Hi Hadley,
Thanks for your help. Unfortunately, your suggestion doesn't quite address my specific need.
My Goal: I need to predict outputs with a constraint where the sum equals 1—this is common when modeling population proportions or mixture formulations based on their properties.
My Solution: I've implemented a centered log-ratio (CLR) transformation manually.
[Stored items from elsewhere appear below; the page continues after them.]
-- pv_equiv track=rewrite | github.com/ujjwal-2706/COL215-Lab-Assignment | Software Assignment 3/kmap.py | break_literal
-- ===== SOURCE A (Python) =====
-- def break_literal(term):
--     answer = []
--     end_index = 0
--     while end_index < len(term):
--         start_index = end_index
--         end_index += 1
--         while end_index < len(term) and ord(term[end_index]) == 39 :
--             end_index += 1
--             break
--         new_literal = term[start_index:end_index]
--         answer.append(new_literal)
--     return answer
-- ===== SOURCE B (Python) =====
-- def break_literal(term):
--     answer = []
--     for c in term:
--         if c == "'" and answer and len(answer[-1]) == 1:
--             answer[-1] += c
--         else:
--             answer.append(c)
--     return answer
-- ===== Notes on version B (the rewrite author's own statement) =====
-- stated objective: simpler
-- what changed: Replaces A's index-based outer while loop with slicing and an inner lookahead while by a single for-each pass that either extends the last one-character literal with a prime or appends a new one-character literal.
import Mathlib
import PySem

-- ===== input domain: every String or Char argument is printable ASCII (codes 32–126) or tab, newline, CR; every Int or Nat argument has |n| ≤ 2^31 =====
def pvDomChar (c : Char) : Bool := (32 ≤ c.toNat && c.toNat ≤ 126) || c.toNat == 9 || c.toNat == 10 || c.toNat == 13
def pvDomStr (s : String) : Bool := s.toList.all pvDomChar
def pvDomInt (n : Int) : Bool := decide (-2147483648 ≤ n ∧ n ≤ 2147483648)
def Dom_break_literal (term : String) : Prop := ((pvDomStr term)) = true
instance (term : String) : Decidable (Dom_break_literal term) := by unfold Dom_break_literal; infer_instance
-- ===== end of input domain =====

-- B is a single append-or-extend pass over the characters instead of A's index/slice loop; objective: simpler.

-- ===== PORT A =====
-- outer while loop of A: state (end_index, answer); the inner 'while … break' consumes at
-- most one prime, transliterated as the one-step bump of end_index it performs.
def breakLoopA (s : List Char) (endIdx : Nat) (answer : List (List Char)) : List (List Char) :=
  if endIdx < s.length then
    let startIdx := endIdx
    let e1 := endIdx + 1
    let e2 := if e1 < s.length ∧ PySem.List.pyGet? s (e1 : Int) = some '\'' then e1 + 1 else e1
    breakLoopA s e2 (answer ++ [PySem.List.slice s (some (startIdx : Int)) (some (e2 : Int))])
  else answer
termination_by s.length - endIdx
decreasing_by split_ifs <;> omega

def break_literal (term : String) : List String :=
  (breakLoopA term.toList 0 []).map String.ofList

-- ===== PORT B =====
-- for c in term: extend the last literal if it is a bare single char and c is a prime, else append [c]
def bStep (answer : List (List Char)) (c : Char) : List (List Char) :=
  if c = '\'' ∧ answer.getLast?.map List.length = some 1 then
    answer.dropLast ++ [answer.getLast?.getD [] ++ [c]]
  else answer ++ [[c]]

def break_literal_alt (term : String) : List String :=
  (term.toList.foldl bStep []).map String.ofList

-- ===== PRECONDITION & SPEC =====
def Spec_break_literal (term : String) (out : List String) : Prop := out = break_literal_alt term
instance (term : String) (out : List String) : Decidable (Spec_break_literal term out) := by unfold Spec_break_literal; infer_instance

-- ===== CLAIM (what is proved, stated in full; the proofs are below) =====
def Claim_equal_break_literal : Prop := ∀ (term : String), Dom_break_literal term → Spec_break_literal term (break_literal term)

-- ===== LEMMAS AND PROOFS =====
-- common characterisation of the token list: a literal is one char plus an optional immediate prime
def tok : List Char → List (List Char)
  | [] => []
  | c :: rest =>
    if rest.head? = some '\'' then [c, '\''] :: tok rest.tail
    else [c] :: tok rest
termination_by s => s.length
decreasing_by
  · simp only [List.length_tail, List.length_cons]; omega
  · simp only [List.length_cons]; omega

theorem loopA_eq_tok (s : List Char) (e : Nat) (answer : List (List Char)) :
    breakLoopA s e answer = answer ++ tok (s.drop e) := by
  induction hn : s.length - e using Nat.strong_induction_on generalizing e answer with
  | _ n ih =>
    unfold breakLoopA
    by_cases he : e < s.length
    · simp only [he, if_true]
      have hdrop : s.drop e = s[e] :: s.drop (e + 1) := List.drop_eq_getElem_cons he
      by_cases hp : e + 1 < s.length ∧ PySem.List.pyGet? s ((e + 1 : Nat) : Int) = some '\''
      · -- prime consumed: token of two chars
        obtain ⟨h1, h2⟩ := hp
        have hget : s[e+1] = '\'' := by
          have h2' := h2
          simp only [PySem.List.pyGet?_natCast] at h2'
          simpa [List.getElem?_eq_getElem h1] using h2'
        have hdrop1 : s.drop (e + 1) = s[e+1] :: s.drop (e + 2) := List.drop_eq_getElem_cons h1
        simp only [h1, h2, and_self, if_true]
        have hslice : PySem.List.slice s (some (e : Int)) (some ((e + 1 + 1 : Nat) : Int))
            = [s[e], '\''] := by
          have hc : ((e + 1 + 1 : Nat) : Int) = ((e : Int) + ((2 : Nat) : Int)) := by push_cast; ring
          rw [hc, PySem.List.slice_natCast_add]
          rw [show s.drop e = s[e] :: s[e+1] :: s.drop (e+2) by rw [hdrop, hdrop1], hget]
          rfl
        rw [hslice, ih (s.length - (e + 2)) (by omega) (e + 2) _ rfl]
        rw [hdrop, hdrop1, hget, show e + 1 + 1 = e + 2 from rfl]
        rw [tok, if_pos (by simp)]
        simp
      · -- single-char token
        simp only [hp, if_false]
        have hslice : PySem.List.slice s (some (e : Int)) (some ((e + 1 : Nat) : Int)) = [s[e]] := by
          have hc : ((e + 1 : Nat) : Int) = ((e : Int) + ((1 : Nat) : Int)) := by push_cast; ring
          rw [hc, PySem.List.slice_natCast_add, hdrop]
          rfl
        rw [hslice, ih (s.length - (e + 1)) (by omega) (e + 1) _ rfl]
        have hhead : (s.drop (e + 1)).head? ≠ some '\'' := by
          intro hcontra
          by_cases h1 : e + 1 < s.length
          · have hdrop1 : s.drop (e + 1) = s[e+1] :: s.drop (e + 2) := List.drop_eq_getElem_cons h1
            rw [hdrop1] at hcontra
            simp only [List.head?_cons, Option.some.injEq] at hcontra
            refine hp ⟨h1, ?_⟩
            rw [PySem.List.pyGet?_natCast, List.getElem?_eq_getElem h1, hcontra]
          · rw [List.drop_eq_nil_of_le (by omega)] at hcontra
            simp at hcontra
        rw [hdrop, tok, if_neg hhead]
        simp
    · simp only [he, if_false]
      rw [List.drop_eq_nil_of_le (by omega)]
      simp [tok]

theorem foldB_eq_tok (s : List Char) :
    ∀ answer : List (List Char),
      ¬ (s.head? = some '\'' ∧ answer.getLast?.map List.length = some 1) →
      List.foldl bStep answer s = answer ++ tok s := by
  induction s using tok.induct with
  | case1 => intro answer _; simp [tok]
  | case2 c rest hhead ih =>
    intro answer h
    cases rest with
    | nil => simp at hhead
    | cons d rs =>
      simp only [List.head?_cons, Option.some.injEq] at hhead
      subst hhead
      simp only [List.tail_cons] at ih
      have hstep1 : bStep answer c = answer ++ [[c]] := by
        unfold bStep
        rw [if_neg]
        rintro ⟨hc, hl⟩
        exact h ⟨by simp [hc], hl⟩
      have hstep2 : bStep (answer ++ [[c]]) '\'' = answer ++ [[c, '\'']] := by
        unfold bStep
        rw [if_pos (by simp)]
        simp
      rw [List.foldl_cons, hstep1, List.foldl_cons, hstep2,
        ih (answer ++ [[c, '\'']]) (by simp)]
      rw [tok, if_pos (by simp)]
      simp
  | case3 c rest hhead ih =>
    intro answer h
    have hstep1 : bStep answer c = answer ++ [[c]] := by
      unfold bStep
      rw [if_neg]
      rintro ⟨hc, hl⟩
      exact h ⟨by simp [hc], hl⟩
    rw [List.foldl_cons, hstep1, ih (answer ++ [[c]]) (by rintro ⟨h1, _⟩; exact hhead h1)]
    rw [tok, if_neg hhead]
    simp

-- ===== VERDICT (by name: the statement is the Claim_ definition above) =====
theorem break_literal_spec : Claim_equal_break_literal := by
  intro term _
  unfold Spec_break_literal break_literal break_literal_alt
  rw [loopA_eq_tok, foldB_eq_tok _ _ (by simp)]
  simp
-- pv_equiv track=rewrite | github.com/Kerpeten1/NewOMDProcess | src/Find_Item_and_Manufacturer.py | check_if_pcs
-- ===== SOURCE A (Python) =====
-- def check_if_pcs(item):
--     # item is not a list of items, it is one item number (type: string)
--     alphabet = ["A","B","C","D","E","F","G","H","I","J","K","L","M","N","O","P","Q","R","S","T","U","V","W","X","Y","Z","Ü","Ö","Ä"]
--     if "-" in item:
--         item = "not PCS"
--         return item
--     for j in range(0, len(alphabet)-1):
--         if alphabet[j] in item:
--             item = "not PCS"
--             return item
--     return item
-- ===== SOURCE B (Python) =====
-- BAD = frozenset("ABCDEFGHIJKLMNOPQRSTUVWXYZ\u00dc\u00d6-")
--
-- def check_if_pcs(item):
--     return "not PCS" if any(c in BAD for c in item) else item
-- ===== Notes on version B (the rewrite author's own statement) =====
-- stated objective: idiomatic
-- what changed: Instead of testing each of 28 alphabet letters as a substring of the item (plus a separate '-' check), B makes a single pass over the item's own characters against one fixed frozenset of trigger characters (A-Z, U-umlaut, O-umlaut, '-'; A-umlaut excluded exactly as A's off-by-one range does).
import Mathlib
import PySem

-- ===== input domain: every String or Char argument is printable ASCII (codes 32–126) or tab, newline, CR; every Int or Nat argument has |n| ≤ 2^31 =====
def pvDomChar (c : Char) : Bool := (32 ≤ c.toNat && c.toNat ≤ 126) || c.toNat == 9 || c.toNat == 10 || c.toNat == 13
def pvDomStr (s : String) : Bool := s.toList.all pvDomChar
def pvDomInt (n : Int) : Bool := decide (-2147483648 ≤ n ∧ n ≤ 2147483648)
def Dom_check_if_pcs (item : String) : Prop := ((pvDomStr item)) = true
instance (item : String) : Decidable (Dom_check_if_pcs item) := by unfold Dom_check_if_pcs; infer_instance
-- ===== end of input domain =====

-- B replaces A's per-alphabet-letter substring scans by one pass over the item's own
-- characters against a fixed bad-character set (simpler/idiomatic; same exact behaviour).

-- ===== PORT A =====
def pvAlphabet : List String :=
  ["A","B","C","D","E","F","G","H","I","J","K","L","M","N","O","P","Q","R","S",
   "T","U","V","W","X","Y","Z","Ü","Ö","Ä"]

def check_if_pcs (item : String) : String :=
  if PySem.Str.isIn "-" item then "not PCS"
  else if (PySem.List.pyRange 0 ((pvAlphabet.length : Int) - 1) 1).any
            (fun j => PySem.Str.isIn (PySem.List.pyGetD pvAlphabet j "") item)
       then "not PCS"
  else item

-- ===== PORT B =====
def pvBad : PySem.Set Char := PySem.Set.ofList "ABCDEFGHIJKLMNOPQRSTUVWXYZÜÖ-".toList

def check_if_pcs_alt (item : String) : String :=
  if item.toList.any (fun c => PySem.Set.contains pvBad c) then "not PCS" else item

-- ===== PRECONDITION & SPEC =====
def Spec_check_if_pcs (item : String) (out : String) : Prop := out = check_if_pcs_alt item
instance (item : String) (out : String) : Decidable (Spec_check_if_pcs item out) := by unfold Spec_check_if_pcs; infer_instance

-- ===== CLAIM (what is proved, stated in full; the proofs are below) =====
def Claim_equal_check_if_pcs : Prop := ∀ (item : String), Dom_check_if_pcs item → Spec_check_if_pcs item (check_if_pcs item)

-- ===== LEMMAS AND PROOFS =====

theorem singleton_infix_iff (c : Char) (l : List Char) : ([c] <:+: l) ↔ c ∈ l := by
  constructor
  · intro h; exact List.singleton_sublist.mp h.sublist
  · intro h
    obtain ⟨s, t, rfl⟩ := List.append_of_mem h
    exact ⟨s, t, by simp⟩

theorem isIn_single (sub : String) (c : Char) (h : sub.toList = [c]) (s : String) :
    PySem.Str.isIn sub s = true ↔ c ∈ s.toList := by
  rw [PySem.Str.isIn_iff_infix, h, singleton_infix_iff c]

set_option maxHeartbeats 2000000 in
theorem check_if_pcs_key (item : String) :
    (PySem.Str.isIn "-" item ||
      (PySem.List.pyRange 0 ((pvAlphabet.length : Int) - 1) 1).any
        (fun j => PySem.Str.isIn (PySem.List.pyGetD pvAlphabet j "") item)) =
    item.toList.any (fun c => PySem.Set.contains pvBad c) := by
  have hrange : PySem.List.pyRange 0 ((pvAlphabet.length : Int) - 1) 1 =
      [0,1,2,3,4,5,6,7,8,9,10,11,12,13,14,15,16,17,18,19,20,21,22,23,24,25,26,27] := by decide
  have e0 : PySem.List.pyGetD pvAlphabet 0 "" = "A" := by decide
  have e1 : PySem.List.pyGetD pvAlphabet 1 "" = "B" := by decide
  have e2 : PySem.List.pyGetD pvAlphabet 2 "" = "C" := by decide
  have e3 : PySem.List.pyGetD pvAlphabet 3 "" = "D" := by decide
  have e4 : PySem.List.pyGetD pvAlphabet 4 "" = "E" := by decide
  have e5 : PySem.List.pyGetD pvAlphabet 5 "" = "F" := by decide
  have e6 : PySem.List.pyGetD pvAlphabet 6 "" = "G" := by decide
  have e7 : PySem.List.pyGetD pvAlphabet 7 "" = "H" := by decide
  have e8 : PySem.List.pyGetD pvAlphabet 8 "" = "I" := by decide
  have e9 : PySem.List.pyGetD pvAlphabet 9 "" = "J" := by decide
  have e10 : PySem.List.pyGetD pvAlphabet 10 "" = "K" := by decide
  have e11 : PySem.List.pyGetD pvAlphabet 11 "" = "L" := by decide
  have e12 : PySem.List.pyGetD pvAlphabet 12 "" = "M" := by decide
  have e13 : PySem.List.pyGetD pvAlphabet 13 "" = "N" := by decide
  have e14 : PySem.List.pyGetD pvAlphabet 14 "" = "O" := by decide
  have e15 : PySem.List.pyGetD pvAlphabet 15 "" = "P" := by decide
  have e16 : PySem.List.pyGetD pvAlphabet 16 "" = "Q" := by decide
  have e17 : PySem.List.pyGetD pvAlphabet 17 "" = "R" := by decide
  have e18 : PySem.List.pyGetD pvAlphabet 18 "" = "S" := by decide
  have e19 : PySem.List.pyGetD pvAlphabet 19 "" = "T" := by decide
  have e20 : PySem.List.pyGetD pvAlphabet 20 "" = "U" := by decide
  have e21 : PySem.List.pyGetD pvAlphabet 21 "" = "V" := by decide
  have e22 : PySem.List.pyGetD pvAlphabet 22 "" = "W" := by decide
  have e23 : PySem.List.pyGetD pvAlphabet 23 "" = "X" := by decide
  have e24 : PySem.List.pyGetD pvAlphabet 24 "" = "Y" := by decide
  have e25 : PySem.List.pyGetD pvAlphabet 25 "" = "Z" := by decide
  have e26 : PySem.List.pyGetD pvAlphabet 26 "" = "Ü" := by decide
  have e27 : PySem.List.pyGetD pvAlphabet 27 "" = "Ö" := by decide
  have hperm : pvBad.Perm ('-' :: ['A','B','C','D','E','F','G','H','I','J','K','L','M','N','O','P','Q','R','S','T','U','V','W','X','Y','Z','Ü','Ö']) := by decide
  have hc : ∀ x : Char, (List.contains pvBad x = true) ↔
      x ∈ ('-' :: ['A','B','C','D','E','F','G','H','I','J','K','L','M','N','O','P','Q','R','S','T','U','V','W','X','Y','Z','Ü','Ö']) :=
    fun x => by rw [List.contains_iff_mem, hperm.mem_iff]
  rw [Bool.eq_iff_iff, Bool.or_eq_true, List.any_eq_true, List.any_eq_true, hrange]
  simp only [List.mem_cons, List.not_mem_nil, or_false, or_and_right, exists_or, exists_eq_left,
    isIn_single "A" 'A' rfl, isIn_single "B" 'B' rfl, isIn_single "C" 'C' rfl, isIn_single "D" 'D' rfl, isIn_single "E" 'E' rfl, isIn_single "F" 'F' rfl, isIn_single "G" 'G' rfl, isIn_single "H" 'H' rfl, isIn_single "I" 'I' rfl, isIn_single "J" 'J' rfl, isIn_single "K" 'K' rfl, isIn_single "L" 'L' rfl, isIn_single "M" 'M' rfl, isIn_single "N" 'N' rfl, isIn_single "O" 'O' rfl, isIn_single "P" 'P' rfl, isIn_single "Q" 'Q' rfl, isIn_single "R" 'R' rfl, isIn_single "S" 'S' rfl, isIn_single "T" 'T' rfl, isIn_single "U" 'U' rfl, isIn_single "V" 'V' rfl, isIn_single "W" 'W' rfl, isIn_single "X" 'X' rfl, isIn_single "Y" 'Y' rfl, isIn_single "Z" 'Z' rfl, isIn_single "Ü" 'Ü' rfl, isIn_single "Ö" 'Ö' rfl, isIn_single "-" '-' rfl,
    PySem.Set.contains, hperm.mem_iff, List.contains_cons, List.contains_nil,
    e0,e1,e2,e3,e4,e5,e6,e7,e8,e9,e10,e11,e12,e13,e14,e15,e16,e17,e18,e19,e20,e21,e22,e23,e24,e25,e26,e27]

  simp only [hc, List.mem_cons, List.not_mem_nil, or_false, and_or_left, exists_or, exists_eq_right, exists_eq_left]


-- ===== VERDICT (by name: the statement is the Claim_ definition above) =====
theorem check_if_pcs_spec : Claim_equal_check_if_pcs := by
  intro item _
  unfold Spec_check_if_pcs check_if_pcs check_if_pcs_alt
  have key := check_if_pcs_key item
  cases h1 : PySem.Str.isIn "-" item <;>
  cases h2 : (PySem.List.pyRange 0 ((pvAlphabet.length : Int) - 1) 1).any
        (fun j => PySem.Str.isIn (PySem.List.pyGetD pvAlphabet j "") item) <;>
  rw [h1, h2] at key <;> simp only [Bool.false_or, Bool.true_or, Bool.or_self] at key <;>
  simp only [← key, Bool.false_eq_true, if_false, if_true, ite_self]
theorem pv_main : ∀ l : List Char, ReadLinkAltGo l = pvProc (pvLines l)
  | [] => by
      rw [ReadLinkAltGo, pvLines_nil, pvProc_cons]
      simp [pv_isIn_nil, pvProc]
  | c :: rest => by
      rw [ReadLinkAltGo]
      by_cases hsw : PySem.Chars.startswith (c :: rest) ['w','w','w','.']
      · rw [if_pos hsw]
        have hpre : pvWWW.isPrefixOf (c :: rest) = true := hsw
        have hc : c = 'w' := by
          simp [pvWWW, List.isPrefixOf] at hpre
          exact hpre.1.symm
        have hcne : c ≠ '\n' := by rw [hc]; decide
        have hlinepre : pvWWW.isPrefixOf ((c :: rest).takeWhile (· ≠ '\n')) = true :=
          pv_prefix_takeWhile hpre
        have hfind0 : PySem.Chars.find ((c :: rest).takeWhile (· ≠ '\n')) pvWWW = 0 :=
          pv_find_prefix hlinepre
        have hisin : PySem.Chars.isIn pvWWW ((c :: rest).takeWhile (· ≠ '\n')) = true := by
          unfold PySem.Chars.isIn
          rw [hfind0]
          decide
        have hdw : List.dropWhile (fun x => decide (x ≠ '\n')) (c :: rest)
            = List.dropWhile (fun x => decide (x ≠ '\n')) rest := by
          rw [List.dropWhile_cons]; simp [hcne]
        cases hd : List.dropWhile (fun x => decide (x ≠ '\n')) rest with
        | nil =>
            rw [pvLines_def (c :: rest)]
            rw [show (List.dropWhile (fun x => decide (x ≠ '\n')) (c :: rest)) = [] from hdw.trans hd]
            simp only [List.isEmpty_nil, if_pos]
            rw [pvProc_cons, if_pos hisin, hfind0]
            simp [ReadLinkAltGo, pvProc]
        | cons d t =>
            have hdn : d = '\n' := by
              have hpd := pv_dropWhile_head hd
              simpa using hpd
            rw [pvLines_def (c :: rest)]
            rw [show (List.dropWhile (fun x => decide (x ≠ '\n')) (c :: rest)) = d :: t from hdw.trans hd]
            simp only [List.isEmpty_cons, if_neg Bool.false_ne_true, List.tail_cons]
            rw [pvProc_cons, if_pos hisin, hfind0]
            have hstep2 : ReadLinkAltGo (d :: t) = ReadLinkAltGo t := by
              rw [ReadLinkAltGo, if_neg]
              rw [hdn]
              simp [PySem.Chars.startswith, List.isPrefixOf]
            have hlt : t.length < rest.length + 1 := by
              have hle := List.length_dropWhile_le (fun x => decide (x ≠ '\n')) rest
              rw [hd] at hle
              simp at hle
              omega
            rw [hstep2, pv_main t]
            simp
      · rw [if_neg hsw]
        rw [pv_main rest]
        by_cases hc : c = '\n'
        · subst hc
          rw [pvLines_newline, pvProc_cons, if_neg (by rw [pv_isIn_nil]; simp)]
        · have hB : (pvLines rest).headI = rest.takeWhile (· ≠ '\n') := by rw [pvLines_def]; rfl
          rw [pvLines_cons_ne rest hc]
          conv_lhs => rw [pvLines_cons_eq rest]
          rw [pvProc_cons, pvProc_cons, hB]
          have hnp : ¬ pvWWW.isPrefixOf (c :: rest.takeWhile (· ≠ '\n')) = true := by
            intro hcb
            have h1 : (c :: rest.takeWhile (· ≠ '\n')) <+: (c :: rest) :=
              List.cons_prefix_cons.mpr ⟨rfl, List.takeWhile_prefix _⟩
            have h2 : pvWWW <+: (c :: rest) := (List.isPrefixOf_iff_prefix.mp hcb).trans h1
            have h3 : PySem.Chars.startswith (c :: rest) ['w','w','w','.'] = true :=
              List.isPrefixOf_iff_prefix.mpr h2
            exact hsw h3
          have hfind := pv_find_cons_ne hnp
          by_cases hf : PySem.Chars.find (rest.takeWhile (· ≠ '\n')) pvWWW = -1
          · have e1 : PySem.Chars.isIn pvWWW (c :: rest.takeWhile (· ≠ '\n')) = false := by
              unfold PySem.Chars.isIn
              rw [hfind, if_pos hf]
              decide
            have e2 : PySem.Chars.isIn pvWWW (rest.takeWhile (· ≠ '\n')) = false := by
              unfold PySem.Chars.isIn
              rw [hf]
              decide
            rw [e1, e2]
            simp
          · have hge : 0 ≤ PySem.Chars.find (rest.takeWhile (· ≠ '\n')) pvWWW :=
              (PySem.Chars.find_nonneg_iff _ _).mpr ((PySem.Chars.find_ne_neg_one_iff _ _).mp hf)
            have e1 : PySem.Chars.isIn pvWWW (c :: rest.takeWhile (· ≠ '\n')) = true := by
              unfold PySem.Chars.isIn
              rw [hfind, if_neg hf, bne_iff_ne]
              omega
            have e2 : PySem.Chars.isIn pvWWW (rest.takeWhile (· ≠ '\n')) = true := by
              unfold PySem.Chars.isIn
              rw [bne_iff_ne]
              exact hf
            rw [e1, e2]
            simp only [if_pos]
            rw [hfind, if_neg hf]
            have htn : ((1 : Int) + PySem.Chars.find (rest.takeWhile (· ≠ '\n')) pvWWW).toNat
                = (PySem.Chars.find (rest.takeWhile (· ≠ '\n')) pvWWW).toNat + 1 := by omega
            rw [htn]
            simp
termination_by l => l.length
decreasing_by
  · simpa using hlt
  · simp

theorem pv_A_list : ∀ L : List (List Char),
    (((L.map String.ofList).filter (fun s => s ≠ "")).filter
        (fun link => PySem.Str.isIn "www." link)).map
      (fun link => PySem.Str.slice link (some (PySem.Str.find link "www.")) none) = pvProc L
  | [] => by simp [pvProc]
  | cs :: L => by
      simp only [List.map_cons, List.filter_cons]
      by_cases hcs : cs = []
      · subst hcs
        have h0 : (decide ((String.ofList ([] : List Char)) ≠ "")) = false := by decide
        rw [h0]
        simp only [Bool.false_eq_true, if_false]
        rw [pvProc_cons, if_neg (by rw [pv_isIn_nil]; simp)]
        exact pv_A_list L
      · have h0 : (decide ((String.ofList cs) ≠ "")) = true := by
          simp only [decide_eq_true_eq]
          intro h
          apply hcs
          have := congrArg String.toList h
          simpa using this
        rw [h0, if_pos rfl]
        have hIs : PySem.Str.isIn "www." (String.ofList cs) = PySem.Chars.isIn pvWWW cs := by
          rw [PySem.Str.isIn_eq]
          simp only [String.toList_ofList]
          rfl
        rw [List.filter_cons, hIs, pvProc_cons]
        by_cases hin : PySem.Chars.isIn pvWWW cs = true
        · rw [if_pos hin, if_pos hin, List.map_cons, pv_A_list L]
          congr 1
          have hfind : PySem.Str.find (String.ofList cs) "www." = PySem.Chars.find cs pvWWW := by
            rw [PySem.Str.find_eq]
            simp only [String.toList_ofList]
            rfl
          have hge : 0 ≤ PySem.Chars.find cs pvWWW := by
            unfold PySem.Chars.isIn at hin
            rw [bne_iff_ne] at hin
            exact (PySem.Chars.find_nonneg_iff _ _).mpr ((PySem.Chars.find_ne_neg_one_iff _ _).mp hin)
          rw [hfind, PySem.Str.slice]
          simp only [String.toList_ofList]
          rw [PySem.Chars.slice_eq_listSlice, PySem.List.slice_from _ hge]
        · rw [if_neg hin, if_neg hin]
          exact pv_A_list L

theorem pv_A_eq (string : String) : ReadLink string = pvProc (pvLines string.toList) := by
  unfold ReadLink
  have hsplit : (PySem.Str.split? string "\n").getD [] = (pvLines string.toList).map String.ofList := by
    rw [PySem.Str.split?]
    have hs : PySem.Chars.split? string.toList "\n".toList
        = some (PySem.Chars.splitOn string.toList ['\n']) := by
      rw [PySem.Chars.split?]
      rfl
    rw [hs, pv_lines_eq]
    rfl
  rw [hsplit]
  rw [PySem.List.foldl_append_if (fun link => PySem.Str.isIn "www." link)
    (fun link => PySem.Str.slice link (some (PySem.Str.find link "www.")) none)]
  rw [List.nil_append]
  exact pv_A_list (pvLines string.toList)

theorem ReadLink_spec : Claim_equal_ReadLink := by
  intro string _
  unfold Spec_ReadLink ReadLink_alt
  rw [pv_A_eq, pv_main]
The workflow is:
- Transform outputs to centered log space
- Fit the model on transformed variables
- Apply the inverse transformation to ensure the constraint is respected
Here's the code for the transformation:
// Adjust zeros
epsilon = 0.0000001;
p1_adj = If(:p1 == 0, epsilon, :p1);
p2_adj = If(:p2 == 0, epsilon, :p2);
pk_adj = If(:pk == 0, epsilon, :pk);
// Scaling
sum_adj = p1_adj + p2_adj + ... + pk_adj;
p1_norm = p1_adj / sum_adj;
p2_norm = p2_adj / sum_adj;
pk_norm = pk_adj / sum_adj;
// Geometric mean
geom_mean = (p1_norm * p2_norm * ... * pk_norm)^(1/k);
// CLR transformation
y1_clr = Log(p1_norm / geom_mean);
y2_clr = Log(p2_norm / geom_mean);
yk_clr = Log(pk_norm / geom_mean);
// Inverse transformation (after prediction)
sum_exp = Exp(:y1_clr_pred) + Exp(:y2_clr_pred) + ... + Exp(:yk_clr_pred);
p1_pred = Exp(:y1_clr_pred) / sum_exp;
p2_pred = Exp(:y2_clr_pred) / sum_exp;
pk_pred = Exp(:yk_clr_pred) / sum_exp;
Additional Request: I'd also like to use the Profiler to display stacked proportions for each output—similar to how Nominal Logistic displays stacked probabilities for each label. Your solution addresses the stacking visualization, but it only predicts the probability of the highest category rather than the exact proportion of each output.
I've attached an example of the manual transformation for reference.
Best regards,